司马骁翊听见柳清菡这话更是来气,什么叫男女授受不亲,两人明明是夫妻,狠狠咬牙,双手掰住柳清菡纤细的肩膀,忍不住俯下身嘲讽道:“男女授受不亲?我是你夫君,你不让我碰你,让谁碰你?他吗?那个阴险狡诈挖人墙角的小人?”司马骁翊越想越是郁闷的要吐血了,他蓦然的锋利的眉眼就跟开封的刀剑似的,青筋暴跳的说出的话几乎是从牙缝里一个字一个字崩出来低吼道:“你让那个男人碰你了?说啊?”
司马骁翊真是要疯了,他就是知道自己被贬谪都没有这么动怒过,差点把他的心脏脾肺气的要冒火,只要一想到独属于自己的东西被人碰了,司马骁翊第一次不想要顾全什么大局的,直想要把那个男人杀了一了百了的。
“公主,怎么了?”外头的宫女听见里面的动静,忙蹬蹬跑进来,屋里头黑乎乎的,看不大清楚,更何况幔帐更是模模糊糊的,她点了好几盏的蜡烛,撩起帷帐,看见柳清菡一个人睡在床上。
柳清菡摇摇头说道:“没事,你下去吧,哪有什么人,一定是你听错了。哦,大概是我自说自话的缘故。”

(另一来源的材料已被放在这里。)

-- pv_equiv track=rewrite | github.com/atasayin/beautiful-zeros | main.py | beautifulZeros
-- ===== SOURCE A (Python) =====
-- def beautifulZeros(n, k, Cost):
--     result = None
--     sol_idx = None
--
--     for i in range(0, k+1):
--         if (n - i -1) % (2*k + 1) <= k:
--             cost_i = 0
--             for j in range(i, n, 2*k+1):
--                 cost_i = cost_i + Cost[j]
--             if result is None:
--                 result = cost_i
--                 sol_idx = i
--             else:
--                 result = min(result, cost_i)
--                 if result == cost_i:
--                     sol_idx = i
--
--     return result, sol_idx
-- ===== SOURCE B (Python) =====
-- def beautifulZeros(n, k, Cost):
--     if k < 0:
--         return None, None
--     s = 2 * k + 1
--     valid = [r for r in range(k + 1) if (n - r - 1) % s <= k]
--     valid_set = set(valid)
--     sums = {}
--     for j in range(n):
--         m = j % s
--         if m in valid_set:
--             sums[m] = sums.get(m, 0) + Cost[j]
--     best = None
--     idx = None
--     for r in valid:
--         c = sums.get(r, 0)
--         if best is None or c <= best:
--             best = c
--             idx = r
--     return best, idx
-- ===== Notes on version B (the rewrite author's own statement) =====
-- stated objective: alternative
-- what changed: Instead of A's outer loop over residues each re-scanning Cost with stride 2k+1, B precomputes the valid residues, makes one forward pass over range(n) accumulating Cost[j] into a per-residue sum dict, and finishes with a min-scan over the valid residues (keeping the largest residue on ties, like A).
import Mathlib
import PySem

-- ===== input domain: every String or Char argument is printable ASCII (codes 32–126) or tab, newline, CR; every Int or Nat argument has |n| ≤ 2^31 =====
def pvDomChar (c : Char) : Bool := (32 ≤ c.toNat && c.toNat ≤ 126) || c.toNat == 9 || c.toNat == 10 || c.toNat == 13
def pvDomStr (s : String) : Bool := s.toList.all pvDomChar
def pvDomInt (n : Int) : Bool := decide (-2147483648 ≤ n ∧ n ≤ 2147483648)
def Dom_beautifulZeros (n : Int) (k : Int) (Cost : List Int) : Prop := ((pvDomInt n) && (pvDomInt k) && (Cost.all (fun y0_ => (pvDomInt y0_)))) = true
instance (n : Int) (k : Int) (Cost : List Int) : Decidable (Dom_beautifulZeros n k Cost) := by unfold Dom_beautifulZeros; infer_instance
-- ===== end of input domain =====

-- B replaces A's per-residue strided rescans of Cost by one forward pass accumulating
-- per-residue sums in a dict, followed by a min-scan over the valid residues (objective: alternative).

-- ===== PORT A =====
-- cost_i of A's inner loop: for j in range(i, n, 2k+1): cost_i += Cost[j]
def bzCostA (n : Int) (k : Int) (Cost : List Int) (i : Int) : Int :=
  (PySem.List.pyRange i n (2*k+1)).foldl
    (fun c j => c + PySem.List.pyGetD Cost j 0) 0

def beautifulZeros (n : Int) (k : Int) (Cost : List Int) : Option Int × Option Int :=
  (PySem.List.pyRange 0 (k+1) 1).foldl
    (fun st i =>
      if PySem.Int.mod (n - i - 1) (2*k+1) ≤ k then
        match st with
        | (none, _) => (some (bzCostA n k Cost i), some i)
        | (some r, sidx) =>
          (some (min r (bzCostA n k Cost i)),
           if min r (bzCostA n k Cost i) = bzCostA n k Cost i then some i else sidx)
      else st)
    (none, none)

-- ===== PORT B =====
-- valid = [r for r in range(k+1) if (n-r-1) % s <= k]
def bzValid (n : Int) (k : Int) : List Int :=
  (PySem.List.pyRange 0 (k+1) 1).filter
    (fun r => decide (PySem.Int.mod (n - r - 1) (2*k+1) ≤ k))

-- sums: one forward pass over range(n), accumulating Cost[j] into sums[j % s] for valid residues
def bzSums (n : Int) (k : Int) (Cost : List Int) : PySem.Dict Int Int :=
  (PySem.List.pyRange 0 n 1).foldl
    (fun d j =>
      if PySem.Set.contains (PySem.Set.ofList (bzValid n k)) (PySem.Int.mod j (2*k+1)) then
        d.modify (PySem.Int.mod j (2*k+1)) 0 (fun v => v + PySem.List.pyGetD Cost j 0)
      else d)
    PySem.Dict.empty

def beautifulZeros_alt (n : Int) (k : Int) (Cost : List Int) : Option Int × Option Int :=
  if k < 0 then (none, none) else
  (bzValid n k).foldl
    (fun st r =>
      let c := (bzSums n k Cost).getD r 0
      match st with
      | (none, _) => (some c, some r)
      | (some b, bidx) => if c ≤ b then (some c, some r) else (some b, bidx))
    (none, none)

-- ===== PRECONDITION & SPEC =====
-- Pre_ excludes exactly the inputs on which the Python A raises IndexError, i.e. some index
-- of a scanned (valid) residue class lies in [len(Cost), n).  The valid residues form one
-- interval [lo, hi] around t = (n-1) % (2k+1), so the raise test is constant-time arithmetic.
def bzRaise (n : Int) (k : Int) (L : Int) : Bool :=
  if k < 0 then false
  else if n ≤ L then false
  else
    let s := 2*k+1
    let t := PySem.Int.mod (n-1) s
    let lo := if t ≤ k then 0 else t - k
    let hi := if t ≤ k then t else k
    let a := PySem.Int.mod L s
    if (a ≤ hi ∧ L - a + max lo a < n) ∨ (lo < a ∧ L + lo - a + s < n) then true else false

def Pre_beautifulZeros (n : Int) (k : Int) (Cost : List Int) : Prop :=
  bzRaise n k (Cost.length : Int) = false
instance (n : Int) (k : Int) (Cost : List Int) : Decidable (Pre_beautifulZeros n k Cost) := by
  unfold Pre_beautifulZeros; infer_instance

def pvWitness_beautifulZeros : Int × Int × List Int := (3, 1, [1, 2, 3])

def Spec_beautifulZeros (n : Int) (k : Int) (Cost : List Int) (out : Option Int × Option Int) : Prop := out = beautifulZeros_alt n k Cost
instance (n : Int) (k : Int) (Cost : List Int) (out : Option Int × Option Int) : Decidable (Spec_beautifulZeros n k Cost out) := by unfold Spec_beautifulZeros; infer_instance

-- ===== CLAIM (what is proved, stated in full; the proofs are below) =====
def Claim_equal_beautifulZeros : Prop := ∀ (n : Int) (k : Int) (Cost : List Int), Dom_beautifulZeros n k Cost → Pre_beautifulZeros n k Cost → Spec_beautifulZeros n k Cost (beautifulZeros n k Cost)

-- ===== LEMMAS AND PROOFS =====

-- a guarded accumulate-into-dict loop, read back at a key the guard accepts
lemma getD_foldl_guard_modify_add (l : List Int) (key : Int → Int) (p : Int → Bool)
    (g : Int → Int) (d : PySem.Dict Int Int) (m : Int) (hm : p m = true) :
    (l.foldl (fun d j => if p (key j) then d.modify (key j) 0 (fun v => v + g j) else d) d).getD m 0
      = d.getD m 0 + ((l.filter (fun j => decide (key j = m))).map g).sum := by
  induction l generalizing d with
  | nil => simp
  | cons j t ih =>
    simp only [List.foldl_cons, List.filter_cons]
    by_cases h : key j = m
    · rw [h, hm]
      simp only [if_true, decide_true, List.map_cons, List.sum_cons, ih,
        PySem.Dict.getD_modify]
      ring
    · have hd : (decide (key j = m)) = false := by simp [h]
      rw [hd]
      simp only [Bool.false_eq_true, if_false]
      by_cases hp : p (key j) = true
      · rw [if_pos hp, ih, PySem.Dict.getD_modify, if_neg (fun hc => h hc.symm)]
      · rw [if_neg (by simp [hp]), ih]

-- the indices of residue class r in [0, n) are exactly range(r, n, s)
lemma filter_mod_pyRange (n s r : Int) (hs : 0 < s) (hr0 : 0 ≤ r) (hrs : r < s) :
    (PySem.List.pyRange 0 n 1).filter (fun j => decide (PySem.Int.mod j s = r))
      = PySem.List.pyRange r n s := by
  have hiff : ∀ j : Int, (0 ≤ j ∧ j < n ∧ PySem.Int.mod j s = r) ↔ (r ≤ j ∧ j < n ∧ s ∣ j - r) := by
    intro j
    constructor
    · rintro ⟨h0, hn, hm⟩
      have hq := PySem.Int.floordiv_mul_add_mod j s
      have hqn : 0 ≤ PySem.Int.floordiv j s := by
        rw [PySem.Int.floordiv_eq_ediv_of_pos hs]
        exact Int.ediv_nonneg h0 (le_of_lt hs)
      refine ⟨?_, hn, ⟨PySem.Int.floordiv j s, ?_⟩⟩
      · nlinarith [hqn, hq, hm, hs]
      · rw [← hm]; linarith [hq]
    · rintro ⟨hr, hn, ⟨c, hc⟩⟩
      have hc0 : 0 ≤ c := by nlinarith [hs, hr, hc]
      refine ⟨le_trans hr0 hr, hn, ?_⟩
      rw [PySem.Int.mod_eq_emod_of_pos hs]
      have hj : j = r + s * c := by linarith [hc]
      rw [hj, Int.add_mul_emod_self_left]
      exact Int.emod_eq_of_lt hr0 hrs
  have hpwL : ((PySem.List.pyRange 0 n 1).filter (fun j => decide (PySem.Int.mod j s = r))).Pairwise (· < ·) :=
    (PySem.List.pairwise_lt_pyRange_one 0 n).filter _
  have hpwR : (PySem.List.pyRange r n s).Pairwise (· < ·) := by
    rw [PySem.List.pyRange_of_pos r n hs]
    refine List.Pairwise.map _ ?_ List.pairwise_lt_range
    intro a b hab
    have hab' : (a : Int) < (b : Int) := by exact_mod_cast hab
    nlinarith [hs]
  have hndL : ((PySem.List.pyRange 0 n 1).filter (fun j => decide (PySem.Int.mod j s = r))).Nodup :=
    hpwL.imp (fun h => ne_of_lt h)
  have hndR : (PySem.List.pyRange r n s).Nodup := hpwR.imp (fun h => ne_of_lt h)
  have hperm : ((PySem.List.pyRange 0 n 1).filter (fun j => decide (PySem.Int.mod j s = r))).Perm (PySem.List.pyRange r n s) := by
    rw [List.perm_ext_iff_of_nodup hndL hndR]
    intro j
    rw [List.mem_filter, PySem.List.mem_pyRange_one, PySem.List.mem_pyRange_iff_of_pos hs j,
      decide_eq_true_eq]
    rw [← hiff j]
    tauto
  exact hperm.eq_of_pairwise (fun a b _ _ hab hba => absurd hba (lt_asymm hab)) hpwL hpwR

-- the accumulated sum of residue class r equals A's strided scan
lemma bzSums_getD (n : Int) (k : Int) (Cost : List Int) (r : Int) (hk : ¬ k < 0)
    (hr : r ∈ bzValid n k) :
    (bzSums n k Cost).getD r 0 = bzCostA n k Cost r := by
  have hs : (0:Int) < 2*k+1 := by omega
  have hr' := hr
  unfold bzValid at hr'
  rw [List.mem_filter, PySem.List.mem_pyRange_one] at hr'
  have hm : PySem.Set.contains (PySem.Set.ofList (bzValid n k)) r = true := by
    rw [PySem.Set.contains_iff, PySem.Set.mem_ofList]; exact hr
  unfold bzSums bzCostA
  rw [getD_foldl_guard_modify_add (PySem.List.pyRange 0 n 1)
        (fun j => PySem.Int.mod j (2*k+1))
        (fun m => PySem.Set.contains (PySem.Set.ofList (bzValid n k)) m)
        (fun j => PySem.List.pyGetD Cost j 0) PySem.Dict.empty r hm]
  rw [PySem.Dict.getD_empty, filter_mod_pyRange n (2*k+1) r hs hr'.1.1 (by omega)]
  rw [PySem.List.foldl_add]

theorem beautifulZeros_spec : Claim_equal_beautifulZeros := by
  intro n k Cost _ _
  unfold Spec_beautifulZeros beautifulZeros beautifulZeros_alt
  by_cases hk : k < 0
  · rw [if_pos hk, PySem.List.pyRange_one_eq_nil (by omega : (k+1:Int) ≤ 0)]
    rfl
  · rw [if_neg hk]
    have hstep := PySem.List.foldl_ite_eq_foldl_filter
      (p := fun i => PySem.Int.mod (n - i - 1) (2*k+1) ≤ k)
      (f := fun (st : Option Int × Option Int) i => match st with
        | (none, _) => (some (bzCostA n k Cost i), some i)
        | (some r, sidx) =>
          (some (min r (bzCostA n k Cost i)),
           if min r (bzCostA n k Cost i) = bzCostA n k Cost i then some i else sidx))
      (l := PySem.List.pyRange 0 (k+1) 1)
      (init := ((none, none) : Option Int × Option Int))
    refine hstep.trans ?_
    have hvalid : (PySem.List.pyRange 0 (k+1) 1).filter
        (fun i => decide (PySem.Int.mod (n - i - 1) (2*k+1) ≤ k)) = bzValid n k := rfl
    rw [hvalid]
    apply PySem.List.foldl_congr_mem
    intro acc r hr
    have hc := bzSums_getD n k Cost r hk hr
    obtain ⟨o, oi⟩ := acc
    cases o with
    | none =>
      dsimp only
      rw [hc]
    | some b =>
      dsimp only
      rw [hc]
      by_cases hcb : bzCostA n k Cost r ≤ b
      · rw [if_pos hcb, min_eq_right hcb, if_pos rfl]
      · rw [if_neg hcb, min_eq_left (by omega), if_neg (by omega)]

宫女狐疑瞧了柳清菡一眼,她看见窗户开了,一面埋怨道:“这霜儿也真是的,连窗户都不关要是冻着公主怎么办?”她刚刚关好窗户,就被人用mí_yào浸透的帕子捂住口鼻,晕倒过去。
“好了,将军大人。”迷晕了屋里头的几个睡在外榻的宫女,秦风拍拍手走进来。正好和屋里面的苍擎,海鹰几个人汇合。
不过等秦风走进来,一个娇小的身影窜到他身后来,看见迎面满面隐忍怒火的将军大人,顿时有些尴尬的摸了摸鼻子,有些不敢瞧着面前对峙的两人。所有说,他这是什么运气啊。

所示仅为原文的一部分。